Canexus Income Fund
TSX : CUS.UN

Canexus Income Fund

April 24, 2008 06:00 ET

Canexus Income Fund Announces First Quarter Results

Excellent Start to 2008 Expected to Continue

CALGARY, ALBERTA--(Marketwire - April 24, 2008) - Canexus Income Fund (TSX:CUS.UN) (the "Fund") today announced its results for the first quarter ended March 31, 2008. Unless otherwise noted, the Fund is reporting the 100 per cent results of Canexus Limited Partnership (Canexus LP), of which the Fund indirectly owns 38.4 per cent.

Highlights:

- North American sodium chlorate sales volumes for first quarter increased five per cent from same period last year and one per cent from the prior quarter and realized prices increased 9 per cent from Q4/07

- Brandon sodium chlorate plant expansion project completed in February and performing above target

- Strong caustic soda markets helped offset seasonally weaker chlorine markets in the North America chlor-alkali business, with caustic price increases announced for the second quarter

- Technology Conversion Project (TCP) at North Vancouver facility received board approval in January and is expected to contribute an estimated $35-43 million in incremental annual operating cash flow upon completion in first quarter of 2010

- South America sales revenue increased seven per cent from same period last year; 2,000 tonne sodium chlorate expansion at plant in Brazil scheduled for startup in January 2009

- Declared $4.3 million in cash distributions at a payout ratio of 55 per cent (62 per cent normalized for the timing of maintenance capital spending); we expect distributable cash for 2008 to be 12% higher than previous estimates and as a result we are revising guidance to a lower payout ratio of between 75 and 80 per cent assuming a Canadian dollar exchange rate of parity

- Canadian dollar foreign exchange call options on US$5 million per month purchased in April entitle Canexus to sell US dollars at a price of US$0.9709 per Canadian dollar, extending existing contract coverage from May 31 to August 31, 2008, on the same terms.

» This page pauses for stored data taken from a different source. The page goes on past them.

theorem bitLength_pow_sub_one (k : Nat) : PySem.Int.bitLength ((2 ^ k : Nat) - (1 : Int)) = k := by
  rcases Nat.eq_zero_or_pos k with h0 | h0
  · subst h0; norm_num [PySem.Int.bitLength_zero]
  · have hpow : (1 : Nat) < 2 ^ k := Nat.one_lt_two_pow_iff.mpr (by omega)
    have h2 : (((2 ^ k : Nat) : Int) - 1).natAbs = 2 ^ k - 1 := by omega
    have hne : (((2 ^ k : Nat) : Int) - 1) ≠ 0 := by
      intro hz
      have : ((2 ^ k : Nat) : Int) = 1 := by omega
      have : (2 ^ k : Nat) = 1 := by exact_mod_cast this
      omega
    have hlt := PySem.Int.lt_two_pow_bitLength (((2 ^ k : Nat) : Int) - 1)
    have hle := PySem.Int.two_pow_bitLength_le (((2 ^ k : Nat) : Int) - 1) hne
    rw [h2] at hlt hle
    set bl := PySem.Int.bitLength (((2 ^ k : Nat) : Int) - 1) with hbl
    have hk1 : 2 ^ k ≤ 2 ^ bl := by omega
    have hkbl : k ≤ bl := (Nat.pow_le_pow_iff_right (by norm_num)).mp hk1
    have hb1 : 2 ^ (bl - 1) < 2 ^ k := by omega
    have hblk : bl - 1 < k := (Nat.pow_lt_pow_iff_right (by norm_num)).mp hb1
    omega

theorem pvFWHT_eq (k : Nat) (a : List Int) (hlen : a.length = 2 ^ k) : pvFWHT a = pvFwhtRec a := by
  unfold pvFWHT
  have hbl : PySem.Int.bitLength ((a.length : Int) - 1) = k := by
    rw [hlen]; exact_mod_cast bitLength_pow_sub_one k
  rw [hbl, hlen]
  simp only [Nat.sub_self, List.replicate_zero, List.append_nil]
  rw [loop_eq_pvL]
  exact pvL_eq_rec k a hlen

theorem pvFwhtRec_length (k : Nat) (a : List Int) (hlen : a.length = 2 ^ k) :
    (pvFwhtRec a).length = a.length := by
  rw [← pvL_eq_rec k a hlen, pvL_length k a (by rw [hlen])]

-- 'for i in range(len(a)): a[i] = F(i, a[i])' is mapIdx
theorem set_loop_mapIdx (l : List Int) : ∀ (F : Nat → Int → Int) (p : List Int),
    (List.range' p.length l.length).foldl (fun b n => b.set n (F n (b.getD n 0))) (p ++ l)
      = p ++ l.mapIdx (fun j x => F (p.length + j) x) := by
  induction l with
  | nil => intro F p; simp
  | cons x l ih =>
    intro F p
    rw [List.length_cons, List.range'_succ, List.foldl_cons]
    have hget : (p ++ x :: l).getD p.length 0 = x := by
      rw [List.getD_append_right _ _ _ _ (le_refl _), Nat.sub_self]; rfl
    have hset : (p ++ x :: l).set p.length (F p.length x)
        = (p ++ [F p.length x]) ++ l := by
      rw [List.set_append_right _ _ (le_refl _), Nat.sub_self, List.set_cons_zero]
      simp
    rw [hget, hset]
    have := ih F (p ++ [F p.length x])
    rw [show (p ++ [F p.length x]).length = p.length + 1 by simp] at this
    rw [this]
    simp only [List.mapIdx_cons, List.append_assoc, List.singleton_append]
    refine congrArg (fun t => p ++ t) ?_
    refine congrArg₂ (fun u t => u :: t) (by rw [Nat.add_zero]) ?_
    refine congrArg (fun F' => List.mapIdx F' l) ?_
    funext j y
    congr 1
    omega

theorem py_set_loop (G : Int → Int → Int) (a : List Int) :
    (PySem.List.pyRange 0 (a.length : Int) 1).foldl
        (fun b i => PySem.List.pySetD b i (G i (PySem.List.pyGetD b i 0))) a
      = a.mapIdx (fun j x => G (j : Int) x) := by
  rw [PySem.List.pyRange_zero_nat, List.foldl_map]
  have hfun : (fun (b : List Int) (n : Nat) =>
        PySem.List.pySetD b ((n : Int)) (G (n : Int) (PySem.List.pyGetD b ((n : Int)) 0)))
      = fun (b : List Int) (n : Nat) => b.set n (G (n : Int) (b.getD n 0)) := by
    funext b n
    rw [PySem.List.pyGetD_natCast, PySem.List.pySetD_natCast]
  rw [hfun, List.range_eq_range']
  have := set_loop_mapIdx a (fun n x => G (n : Int) x) []
  simpa using this

theorem mapIdx_mul_zip (A B : List Int) (h : A.length ≤ B.length) :
    A.mapIdx (fun j x => PySem.Int.mod (x * PySem.List.pyGetD B (j : Int) 0) pvMOD)
      = List.zipWith (fun x y => PySem.Int.mod (x * y) pvMOD) A B := by
  apply List.ext_getElem
  · simp; omega
  · intro i h1 h2
    rw [List.getElem_mapIdx, List.getElem_zipWith]
    rw [PySem.List.pyGetD_natCast, List.getD_eq_getElem _ _ (by simp at h1 ⊢; omega)]

theorem mapIdx_const_map (a : List Int) (f : Int → Int) :
    a.mapIdx (fun _ x => f x) = a.map f := by
  induction a with
  | nil => rfl
  | cons x t ih => simp [List.mapIdx_cons, ih]

theorem len_le_pow (n k : Nat) (h : PySem.Int.bitLength ((n : Int) - 1) ≤ k) : n ≤ 2 ^ k := by
  rcases Nat.eq_zero_or_pos n with h0 | h0
  · exact h0 ▸ Nat.zero_le _
  · have h1 := PySem.Int.lt_two_pow_bitLength ((n : Int) - 1)
    have h2 : ((n : Int) - 1).natAbs = n - 1 := by omega
    have h3 : 2 ^ PySem.Int.bitLength ((n : Int) - 1) ≤ 2 ^ k := Nat.pow_le_pow_right (by norm_num) h
    omega

-- ===== VERDICT (by name: the statement is the Claim_ definition above) =====
theorem xorConv_spec : Claim_equal_xorConv := by
  unfold Claim_equal_xorConv Spec_xorConv
  intro X Y _
  simp only [xorConv, xorConv_alt]
  set k := max (PySem.Int.bitLength ((X.length : Int) - 1)) (PySem.Int.bitLength ((Y.length : Int) - 1)) with hk
  have hXle : X.length ≤ 2 ^ k := len_le_pow _ _ (le_max_left _ _)
  have hYle : Y.length ≤ 2 ^ k := len_le_pow _ _ (le_max_right _ _)
  have hXp : (X ++ List.replicate (2 ^ k - X.length) (0 : Int)).length = 2 ^ k := by simp; omega
  have hYp : (Y ++ List.replicate (2 ^ k - Y.length) (0 : Int)).length = 2 ^ k := by simp; omega
  rw [pvFWHT_eq k _ hXp, pvFWHT_eq k _ hYp]
  set A := pvFwhtRec (X ++ List.replicate (2 ^ k - X.length) 0) with hA
  set B := pvFwhtRec (Y ++ List.replicate (2 ^ k - Y.length) 0) with hB
  have hAl : A.length = 2 ^ k := by rw [hA, pvFwhtRec_length k _ hXp, hXp]
  have hBl : B.length = 2 ^ k := by rw [hB, pvFwhtRec_length k _ hYp, hYp]
  rw [py_set_loop (fun i x => PySem.Int.mod (x * PySem.List.pyGetD B i 0) pvMOD) A]
  rw [mapIdx_mul_zip A B (by omega)]
  have hCl : (List.zipWith (fun x y => PySem.Int.mod (x * y) pvMOD) A B).length = 2 ^ k := by
    simp [hAl, hBl]
  rw [pvFWHT_eq k _ hCl]
  rw [py_set_loop (fun _ x => PySem.Int.mod
      (x * PySem.Int.powMod (PySem.Int.powMod 2 (pvMOD - 2).toNat pvMOD) k pvMOD) pvMOD) _]
  rw [mapIdx_const_map]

"Canexus had a solid first quarter, with our financial results ahead of expectations and significant progress on strategic initiatives," said Gary Kubera, President and CEO. "Sales revenues benefited from strong sodium chlorate volumes and price increases implemented in the quarter and a relatively stable Canadian dollar. Stable chlor-alkali prices despite the seasonally weaker chlorine market have us well positioned to benefit from caustic soda price increases in the second quarter. Results were also strong in South America and we began a sodium chlorate debottlenecking project at our plant in Brazil."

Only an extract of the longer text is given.